DIRECTIONS: For the material that follows, return exactly the lines from the one with "have hgl : (pre" through the one with "conv_lhs => rw", both ends included.

SUPPLIED RECORDS:

-- ===== CLAIM (what is proved, stated in full; the proofs are below) =====
def Claim_equal_nearest_fibonacci : Prop := ∀ (number : Int), Dom_nearest_fibonacci number → Pre_nearest_fibonacci number → Spec_nearest_fibonacci number (nearest_fibonacci number)

-- ===== LEMMAS AND PROOFS =====

-- The two loops run in lockstep: A's list is always (a prefix of values < number) ++ [n1, n2],
-- nondecreasing, starting at 0; with enough fuel the final n2 reaches number.
theorem pvLoop_spec (number : Int) :
    ∀ (f : Nat) (n1 n2 : Int) (pre : List Int),
    (pre ++ [n1, n2]).head? = some 0 →
    List.IsChain (· ≤ ·) (pre ++ [n1, n2]) →
    (∀ x ∈ pre ++ [n1], 0 ≤ x ∧ x < number) →
    1 ≤ n2 →
    (number - n1 - n2).toNat + 2 ≤ f →
    ∃ pre2 a b,
      pvFibLoopB number f n1 n2 = (a, b) ∧
      pvFibLoopA number f n1 n2 (pre ++ [n1, n2]) = pre2 ++ [a, b] ∧
      (pre2 ++ [a, b]).head? = some 0 ∧
      List.IsChain (· ≤ ·) (pre2 ++ [a, b]) ∧
      (∀ x ∈ pre2 ++ [a], 0 ≤ x ∧ x < number) ∧
      1 ≤ b ∧ number ≤ b := by
  intro f
  induction f with
  | zero => intro n1 n2 pre _ _ _ _ hfuel; omega
  | succ f ih =>
    intro n1 n2 pre hhead hchain hsm hn2 hfuel
    obtain ⟨hn10, hn1lt⟩ := hsm n1 (by simp)
    by_cases h : n2 < number
    · -- loop body runs: new state (n2, n1+n2), list gains n1+n2
      have hlist : (pre ++ [n1, n2]) ++ [n1 + n2] = (pre ++ [n1]) ++ [n2, n1 + n2] := by simp
      have hhead2 : ((pre ++ [n1]) ++ [n2, n1 + n2]).head? = some 0 := by
        rw [← hlist, List.head?_append, hhead]; rfl
      have hchain2 : List.IsChain (· ≤ ·) ((pre ++ [n1]) ++ [n2, n1 + n2]) := by
        rw [← hlist]
        refine List.isChain_append.mpr ⟨hchain, by simp, ?_⟩
        intro x hx y hy
        have hx2 : x = n2 := by
          have hgl : (pre ++ [n1, n2]).getLast? = some n2 := by
            rw [show pre ++ [n1, n2] = (pre ++ [n1]) ++ [n2] by simp, List.getLast?_concat]
          rw [hgl] at hx; exact (Option.some_inj.mp hx).symm
        have hy2 : y = n1 + n2 := by have := hy; simp at this; omega
        omega
      have hsm2 : ∀ x ∈ (pre ++ [n1]) ++ [n2], 0 ≤ x ∧ x < number := by
        intro x hx
        rcases (by simp at hx ⊢; tauto : x ∈ pre ++ [n1] ∨ x = n2) with hx | rfl
        · exact hsm x hx
        · exact ⟨by omega, h⟩
      by_cases hbig : number ≤ n1 + n2
      · -- one more iteration, then the loop exits
        obtain ⟨g, rfl⟩ : ∃ g, f = g + 1 := ⟨f - 1, by omega⟩
        refine ⟨pre ++ [n1], n2, n1 + n2, ?_, ?_, hhead2, hchain2, hsm2, by omega, by omega⟩
        · simp [pvFibLoopB, h, show ¬ n1 + n2 < number by omega]
        · simp only [pvFibLoopA, if_pos h, if_neg (show ¬ n1 + n2 < number by omega)]
          exact hlist
      · -- strictly more work to do; the fuel bound decreases
        have step : pvFibLoopA number (f + 1) n1 n2 (pre ++ [n1, n2]) =
            pvFibLoopA number f n2 (n1 + n2) ((pre ++ [n1]) ++ [n2, n1 + n2]) := by
          conv_lhs => rw [pvFibLoopA, if_pos h, hlist]
        have stepB : pvFibLoopB number (f + 1) n1 n2 = pvFibLoopB number f n2 (n1 + n2) := by
          rw [pvFibLoopB, if_pos h]
        rw [step, stepB]
        exact ih n2 (n1 + n2) (pre ++ [n1]) hhead2 hchain2 hsm2 (by omega) (by omega)
    · -- loop exits immediately
      refine ⟨pre, n1, n2, ?_, ?_, hhead, hchain, hsm, hn2, by omega⟩
      · simp [pvFibLoopB, h]
      · simp [pvFibLoopA, h]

EXERCISE SOLUTION:
          have hgl : (pre ++ [n1, n2]).getLast? = some n2 := by
            rw [show pre ++ [n1, n2] = (pre ++ [n1]) ++ [n2] by simp, List.getLast?_concat]
          rw [hgl] at hx; exact (Option.some_inj.mp hx).symm
        have hy2 : y = n1 + n2 := by have := hy; simp at this; omega
        omega
      have hsm2 : ∀ x ∈ (pre ++ [n1]) ++ [n2], 0 ≤ x ∧ x < number := by
        intro x hx
        rcases (by simp at hx ⊢; tauto : x ∈ pre ++ [n1] ∨ x = n2) with hx | rfl
        · exact hsm x hx
        · exact ⟨by omega, h⟩
      by_cases hbig : number ≤ n1 + n2
      · -- one more iteration, then the loop exits
        obtain ⟨g, rfl⟩ : ∃ g, f = g + 1 := ⟨f - 1, by omega⟩
        refine ⟨pre ++ [n1], n2, n1 + n2, ?_, ?_, hhead2, hchain2, hsm2, by omega, by omega⟩
        · simp [pvFibLoopB, h, show ¬ n1 + n2 < number by omega]
        · simp only [pvFibLoopA, if_pos h, if_neg (show ¬ n1 + n2 < number by omega)]
          exact hlist
      · -- strictly more work to do; the fuel bound decreases
        have step : pvFibLoopA number (f + 1) n1 n2 (pre ++ [n1, n2]) =
            pvFibLoopA number f n2 (n1 + n2) ((pre ++ [n1]) ++ [n2, n1 + n2]) := by
          conv_lhs => rw [pvFibLoopA, if_pos h, hlist]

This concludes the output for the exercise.